The nail in the coffin of this explanation was Drake's statement that it wasn't Chemerinsky's views that got him into trouble, the supposedly “polarizing” tone of his arguments. But isn't vociferously arguing one's case the bedrock principle of the American adversarial legal system?
I and most of my colleagues are happy that the Chancellor and Professor Chemerinsky have worked through their differences in a manner that would allow him to accept the position without any “gag order” being imposed on his writings—stylistically as well as substantively. And while many people still want Drake to resign, I do not think that Chancellor Drake should lose his job because of this affair. As someone who works in Middle East studies, the most frequently and violently attacked of all academic fields, I can sympathize with the kind of intense pressure the Chancellor was likely under.
In fact, it is not the Chancellor with whom I'm most angry. Rather it's the dozen unnamed advisers with whom the Chancellor said he consulted in the process of reaching his decision to rescind the offer to Chemerinsky, almost none of whom—including the President of the UC System, Robert Dynes—have come forward publicly to defend him, who have the most to answer for.
Every individual, including the Chancellor, is entitled to make errors in judgment. That's the point of consulting with advisers and colleagues, who can help you catch these kinds of mistakes before they come back to haunt you. Unlike President Bush (to take the most obvious example), who rarely if ever consults with anyone who might challenge his point of view, the Chancellor did his due diligence in reaching out, in his words, to a variety of senior educators and administrators before making his decision.
So here's my question: How could twelve highly intelligent senior University personnel give such stupid advice? How could thirteen leading members of the educational establishment (including the Chancellor) be so clueless as to how the firing of Chemerinsky would be viewed, both by professors, and by the conservatives who put the pressure on Drake to make this decision?
Don't these people know that there is a war going on in the trenches of academia between scholars and outside forces, made up exclusively, it needs to be stressed, by neoconservatives, who are trashing the most treasured and valuable traditions of the Western academic tradition in order to stifle opposition to their neoconservative ideology and policies? If it's not just the White House trying to silence science advisers, it's DePaul University denying tenure to a professor it acknowledges to be an excellent scholar and teacher because, like Chemerinsky, he writes in a supposedly “polarising” manner. It's Barnard and Columbia coming under vicious outside attacks because of the political views of Palestinian professors.
It's my own university being told by several prominent Jewish donors that they'd no longer give money after I brought three leading Israeli academics—none of whom are controversial figures in Israel—to campus for a panel on imagining new solutions to the Israeli-Palestinian conflict.
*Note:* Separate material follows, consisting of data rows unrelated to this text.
-- pv_equiv track=rewrite | github.com/midnightbot/leetcode_solutions | 1395. Count Number of Teams.py | numTeams
-- ===== SOURCE A (Python) =====
-- from typing import List
--
-- def numTeams(rating: List[int]) -> int:
--     n = len(rating)
--     dp_g, dp_l = [0] * n, [0] * n
--     res = 0
--     for i, r in enumerate(rating):
--         for j in range(i):
--             if r > rating[j]:
--                 dp_g[i] += 1
--                 res += dp_g[j]
--             elif r < rating[j]:
--                 dp_l[i] += 1
--                 res += dp_l[j]
--     return res
-- ===== SOURCE B (Python) =====
-- from typing import List
--
-- def _count_lt(xs, r):
--     return sum(1 for x in xs if x < r)
--
-- def _count_gt(xs, r):
--     return sum(1 for x in xs if x > r)
--
-- def numTeams(rating: List[int]) -> int:
--     # middle-element counting: each element as the pivot of the triple
--     total = 0
--     left = []
--     rest = list(rating)
--     while rest:
--         r = rest[0]
--         right = rest[1:]
--         total = total + _count_lt(left, r) * _count_gt(right, r) \
--                       + _count_gt(left, r) * _count_lt(right, r)
--         left = left + [r]
--         rest = right
--     return total
-- ===== Notes on version B (the rewrite author's own statement) =====
-- stated objective: alternative
-- what changed: Replaces A's dp_g/dp_l pair-DP (counting triples at their last element via accumulated per-index counters) with per-pivot middle-element counting: for each element, count smaller/greater elements on its left and right and add lessL*greaterR + greaterL*lessR.
import Mathlib
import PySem

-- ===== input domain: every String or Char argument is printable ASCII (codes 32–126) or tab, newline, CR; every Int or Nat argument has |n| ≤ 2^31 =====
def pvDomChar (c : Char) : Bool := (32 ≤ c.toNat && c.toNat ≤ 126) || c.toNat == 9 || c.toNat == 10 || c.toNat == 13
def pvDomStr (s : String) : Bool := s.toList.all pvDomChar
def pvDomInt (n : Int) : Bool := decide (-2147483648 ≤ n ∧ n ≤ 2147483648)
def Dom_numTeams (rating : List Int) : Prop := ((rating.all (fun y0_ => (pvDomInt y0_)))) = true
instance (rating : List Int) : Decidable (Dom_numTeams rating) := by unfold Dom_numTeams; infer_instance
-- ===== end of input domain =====

-- B replaces A's pair-DP (dp_g/dp_l accumulated over all pairs) by per-pivot counting of
-- smaller/greater elements on each side; same cost, different decomposition (objective: alternative).

-- ===== PORT A =====
-- inner loop body: state (dp_g[i], dp_l[i], res); t is the stored (rating[j], dp_g[j], dp_l[j])
def innerA (r : Int) (s : Int × Int × Int) (t : Int × Int × Int) : Int × Int × Int :=
  if r > t.1 then (s.1 + 1, s.2.1, s.2.2 + t.2.1)
  else if r < t.1 then (s.1, s.2.1 + 1, s.2.2 + t.2.2)
  else s

-- outer loop body: acc = (list of (rating[j], dp_g[j], dp_l[j]) for processed j, res)
def stepA (acc : List (Int × Int × Int) × Int) (r : Int) : List (Int × Int × Int) × Int :=
  let t := acc.1.foldl (innerA r) (0, 0, acc.2)
  (acc.1 ++ [(r, t.1, t.2.1)], t.2.2)

def numTeams (rating : List Int) : Int := (rating.foldl stepA ([], 0)).2

-- ===== PORT B =====
def cntLt : List Int → Int → Int
  | [], _ => 0
  | x :: xs, r => (if x < r then 1 else 0) + cntLt xs r

def cntGt : List Int → Int → Int
  | [], _ => 0
  | x :: xs, r => (if x > r then 1 else 0) + cntGt xs r

-- the while loop of Source B: total / left / rest
def goB (total : Int) (left : List Int) : List Int → Int
  | [] => total
  | r :: right =>
      goB (total + cntLt left r * cntGt right r + cntGt left r * cntLt right r)
        (left ++ [r]) right

def numTeams_alt (rating : List Int) : Int := goB 0 [] rating

-- ===== PRECONDITION & SPEC =====
def Spec_numTeams (rating : List Int) (out : Int) : Prop := out = numTeams_alt rating
instance (rating : List Int) (out : Int) : Decidable (Spec_numTeams rating out) := by unfold Spec_numTeams; infer_instance

-- ===== CLAIM (what is proved, stated in full; the proofs are below) =====
def Claim_equal_numTeams : Prop := ∀ (rating : List Int), Dom_numTeams rating → Spec_numTeams rating (numTeams rating)

-- ===== LEMMAS AND PROOFS =====

-- the contribution of appending a new last element x after prefix `left ++ p` (per element of p)
def T (left : List Int) (x : Int) : List Int → Int
  | [] => 0
  | r :: rs => (if x > r then cntLt left r else if x < r then cntGt left r else 0) + T (left ++ [r]) x rs

-- A's stored info for the processed prefix p, with elements `left` before it
def info (left : List Int) : List Int → List (Int × Int × Int)
  | [] => []
  | r :: rs => (r, cntLt left r, cntGt left r) :: info (left ++ [r]) rs

-- branch-count / branch-sum specs of A's inner fold
def CLs (r : Int) : List (Int × Int × Int) → Int
  | [] => 0
  | t :: L => (if r > t.1 then 1 else 0) + CLs r L

def CGs (r : Int) : List (Int × Int × Int) → Int
  | [] => 0
  | t :: L => (if r < t.1 then 1 else 0) + CGs r L

def Ws (r : Int) : List (Int × Int × Int) → Int
  | [] => 0
  | t :: L => (if r > t.1 then t.2.1 else if r < t.1 then t.2.2 else 0) + Ws r L

theorem cntLt_snoc (xs : List Int) (y r : Int) :
    cntLt (xs ++ [y]) r = cntLt xs r + (if y < r then 1 else 0) := by
  induction xs with
  | nil => simp [cntLt]
  | cons a as ih => simp [cntLt, ih]; ring

theorem cntGt_snoc (xs : List Int) (y r : Int) :
    cntGt (xs ++ [y]) r = cntGt xs r + (if y > r then 1 else 0) := by
  induction xs with
  | nil => simp [cntGt]
  | cons a as ih => simp [cntGt, ih]; ring

theorem inner_eq (r : Int) (L : List (Int × Int × Int)) :
    ∀ g l rs, L.foldl (innerA r) (g, l, rs) = (g + CLs r L, l + CGs r L, rs + Ws r L) := by
  induction L with
  | nil => intro g l rs; simp [CLs, CGs, Ws]
  | cons t L ih =>
      intro g l rs
      simp only [List.foldl_cons, innerA, CLs, CGs, Ws]
      split_ifs with h1 h2 <;> rw [ih] <;>
        refine Prod.ext (by linarith) (Prod.ext (by linarith) (by linarith))

theorem info_snoc (p : List Int) : ∀ left x,
    info left (p ++ [x]) = info left p ++ [(x, cntLt (left ++ p) x, cntGt (left ++ p) x)] := by
  induction p with
  | nil => intro left x; simp [info]
  | cons r rs ih =>
      intro left x
      simp only [List.cons_append, info, List.cons_append]
      rw [ih]
      simp

theorem Ws_info (p : List Int) : ∀ left x, Ws x (info left p) = T left x p := by
  induction p with
  | nil => intro left x; rfl
  | cons r rs ih => intro left x; simp only [info, Ws, T, ih]

theorem CLs_info (p : List Int) : ∀ left x, CLs x (info left p) = cntLt p x := by
  induction p with
  | nil => intro left x; rfl
  | cons r rs ih =>
      intro left x
      simp only [info, CLs, cntLt, ih]

theorem CGs_info (p : List Int) : ∀ left x, CGs x (info left p) = cntGt p x := by
  induction p with
  | nil => intro left x; rfl
  | cons r rs ih =>
      intro left x
      simp only [info, CGs, cntGt, ih]

theorem foldA_eq (p : List Int) :
    p.foldl stepA ([], 0) = (info [] p, numTeams p) := by
  have h1 : ∀ q, (q.foldl stepA (([] : List (Int × Int × Int)), (0 : Int))).1 = info [] q := by
    intro q
    induction q using List.reverseRecOn with
    | nil => rfl
    | append_singleton p x ih =>
        rw [List.foldl_append]
        simp only [List.foldl_cons, List.foldl_nil]
        rw [show p.foldl stepA ([], 0) = (info [] p, (p.foldl stepA ([], 0)).2) from
          Prod.ext ih rfl]
        simp only [stepA, inner_eq]
        rw [info_snoc]
        simp [CLs_info, CGs_info]
  exact Prod.ext (h1 p) rfl

theorem A_snoc (p : List Int) (x : Int) :
    numTeams (p ++ [x]) = numTeams p + T [] x p := by
  unfold numTeams
  rw [List.foldl_append, foldA_eq]
  simp only [List.foldl_cons, List.foldl_nil, stepA, inner_eq]
  rw [show numTeams p = (p.foldl stepA ([],0)).2 from rfl, foldA_eq]
  simp [Ws_info]

theorem goB_add (rest : List Int) : ∀ t c left, goB (t + c) left rest = goB t left rest + c := by
  induction rest with
  | nil => intro t c left; rfl
  | cons r rs ih =>
      intro t c left
      simp only [goB]
      rw [show t + c + cntLt left r * cntGt rs r + cntGt left r * cntLt rs r
            = (t + cntLt left r * cntGt rs r + cntGt left r * cntLt rs r) + c by ring, ih]

theorem goB_snoc (rest : List Int) : ∀ t left x,
    goB t left (rest ++ [x]) = goB t left rest + T left x rest := by
  induction rest with
  | nil =>
      intro t left x
      simp [goB, cntLt, cntGt, T]
  | cons r rs ih =>
      intro t left x
      simp only [List.cons_append, goB, T]
      rw [ih, cntLt_snoc, cntGt_snoc]
      have hδ : cntLt left r * (if x > r then 1 else 0) + cntGt left r * (if x < r then 1 else 0)
          = (if x > r then cntLt left r else if x < r then cntGt left r else 0) := by
        split_ifs with h1 h2 <;> linarith
      rw [show t + cntLt left r * (cntGt rs r + (if x > r then 1 else 0))
            + cntGt left r * (cntLt rs r + (if x < r then 1 else 0))
          = (t + cntLt left r * cntGt rs r + cntGt left r * cntLt rs r)
            + (cntLt left r * (if x > r then 1 else 0) + cntGt left r * (if x < r then 1 else 0)) by ring]
      rw [goB_add, hδ]
      ring

theorem main_eq (p : List Int) : numTeams p = numTeams_alt p := by
  induction p using List.reverseRecOn with
  | nil => rfl
  | append_singleton q x ih =>
      rw [A_snoc]
      unfold numTeams_alt
      rw [goB_snoc, ih]
      rfl

-- ===== VERDICT (by name: the statement is the Claim_ definition above) =====
theorem numTeams_spec : Claim_equal_numTeams := by
  intro rating _
  unfold Spec_numTeams
  exact main_eq rating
It's the conservatives in Congress demanding that political supervision be written into the reauthorization of government funding for language study and research on the Middle East; or commentators like David Horowitz, who have absolutely no training on the Middle East, and who admit to not even doing their own research and writing in books such as The 101 Most Dangerous Professors (for which I was listed as #46 based on research by an assistant he'd never met), coordinating intellectually nonsensical and morally irresponsible “Islamo-fascism awareness weeks” on campuses across the country.
How could any, never mind all (according to Drake) these senior administrators think that rescinding a prestigious appointment to a leading public intellectual would not cause an outcry among academics—including some principled conservatives—across the country? Are they that removed from the political realities that academics on the ground floors and basements of the Ivory Tower confront today?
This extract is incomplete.